### Task to carry out
Give back exactly the lines of the entries below from the line with "# return totalSum" to the line with "-- outside the", inclusive, and only those.

Records excerpted from a collection

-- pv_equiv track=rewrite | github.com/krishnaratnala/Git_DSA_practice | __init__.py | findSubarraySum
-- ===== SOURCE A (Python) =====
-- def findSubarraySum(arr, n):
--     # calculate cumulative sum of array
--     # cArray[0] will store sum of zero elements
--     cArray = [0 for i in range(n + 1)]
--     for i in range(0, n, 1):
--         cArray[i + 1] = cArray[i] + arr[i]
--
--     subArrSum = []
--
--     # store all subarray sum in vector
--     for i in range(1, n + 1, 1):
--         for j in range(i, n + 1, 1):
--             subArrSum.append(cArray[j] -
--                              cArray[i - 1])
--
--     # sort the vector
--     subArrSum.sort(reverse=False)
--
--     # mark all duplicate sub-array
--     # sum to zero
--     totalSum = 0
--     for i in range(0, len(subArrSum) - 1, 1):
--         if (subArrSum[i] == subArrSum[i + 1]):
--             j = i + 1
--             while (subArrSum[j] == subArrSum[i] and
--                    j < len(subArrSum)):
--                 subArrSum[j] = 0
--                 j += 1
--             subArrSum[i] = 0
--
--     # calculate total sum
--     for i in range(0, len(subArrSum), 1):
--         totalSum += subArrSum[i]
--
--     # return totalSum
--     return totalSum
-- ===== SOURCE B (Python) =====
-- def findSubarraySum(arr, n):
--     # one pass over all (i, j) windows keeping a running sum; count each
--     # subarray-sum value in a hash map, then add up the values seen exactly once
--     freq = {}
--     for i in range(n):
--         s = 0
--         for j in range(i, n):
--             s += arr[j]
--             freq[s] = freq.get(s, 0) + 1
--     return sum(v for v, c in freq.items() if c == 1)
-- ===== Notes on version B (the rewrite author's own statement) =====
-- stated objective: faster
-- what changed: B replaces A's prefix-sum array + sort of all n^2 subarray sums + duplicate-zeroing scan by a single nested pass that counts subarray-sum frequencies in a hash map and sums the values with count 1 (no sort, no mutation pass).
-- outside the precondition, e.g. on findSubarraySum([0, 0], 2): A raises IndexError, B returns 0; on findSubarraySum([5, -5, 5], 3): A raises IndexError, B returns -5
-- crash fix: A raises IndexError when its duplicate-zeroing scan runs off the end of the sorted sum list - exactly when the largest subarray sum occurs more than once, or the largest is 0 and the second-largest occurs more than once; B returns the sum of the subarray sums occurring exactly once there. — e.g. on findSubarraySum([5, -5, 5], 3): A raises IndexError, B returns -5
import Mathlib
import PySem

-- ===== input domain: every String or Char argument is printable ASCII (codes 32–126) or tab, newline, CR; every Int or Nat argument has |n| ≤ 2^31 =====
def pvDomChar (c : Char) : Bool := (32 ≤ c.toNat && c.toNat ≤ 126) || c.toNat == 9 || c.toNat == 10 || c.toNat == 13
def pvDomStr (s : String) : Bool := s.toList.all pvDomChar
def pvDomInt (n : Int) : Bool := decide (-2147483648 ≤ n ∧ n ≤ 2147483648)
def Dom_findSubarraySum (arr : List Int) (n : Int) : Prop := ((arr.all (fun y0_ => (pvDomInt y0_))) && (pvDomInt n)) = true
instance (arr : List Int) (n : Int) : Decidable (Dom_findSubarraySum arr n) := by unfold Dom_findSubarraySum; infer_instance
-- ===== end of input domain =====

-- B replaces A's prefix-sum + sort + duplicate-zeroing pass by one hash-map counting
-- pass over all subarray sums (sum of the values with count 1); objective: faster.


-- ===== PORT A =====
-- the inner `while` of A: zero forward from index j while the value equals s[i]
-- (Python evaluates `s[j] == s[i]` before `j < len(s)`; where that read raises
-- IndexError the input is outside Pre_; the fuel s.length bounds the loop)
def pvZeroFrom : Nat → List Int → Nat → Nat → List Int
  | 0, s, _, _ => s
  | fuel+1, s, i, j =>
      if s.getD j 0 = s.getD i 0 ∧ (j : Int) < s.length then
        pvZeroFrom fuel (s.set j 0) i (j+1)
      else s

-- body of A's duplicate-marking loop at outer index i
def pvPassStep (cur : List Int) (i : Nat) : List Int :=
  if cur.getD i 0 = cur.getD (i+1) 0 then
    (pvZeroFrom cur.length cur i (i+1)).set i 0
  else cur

### The answer
--     # return totalSum
--     return totalSum
-- ===== SOURCE B (Python) =====
-- def findSubarraySum(arr, n):
--     # one pass over all (i, j) windows keeping a running sum; count each
--     # subarray-sum value in a hash map, then add up the values seen exactly once
--     freq = {}
--     for i in range(n):
--         s = 0
--         for j in range(i, n):
--             s += arr[j]
--             freq[s] = freq.get(s, 0) + 1
--     return sum(v for v, c in freq.items() if c == 1)
-- ===== Notes on version B (the rewrite author's own statement) =====
-- stated objective: faster
-- what changed: B replaces A's prefix-sum array + sort of all n^2 subarray sums + duplicate-zeroing scan by a single nested pass that counts subarray-sum frequencies in a hash map and sums the values with count 1 (no sort, no mutation pass).
-- outside the precondition, e.g. on findSubarraySum([0, 0], 2): A raises IndexError, B returns 0; on findSubarraySum([5, -5, 5], 3): A raises IndexError, B returns -5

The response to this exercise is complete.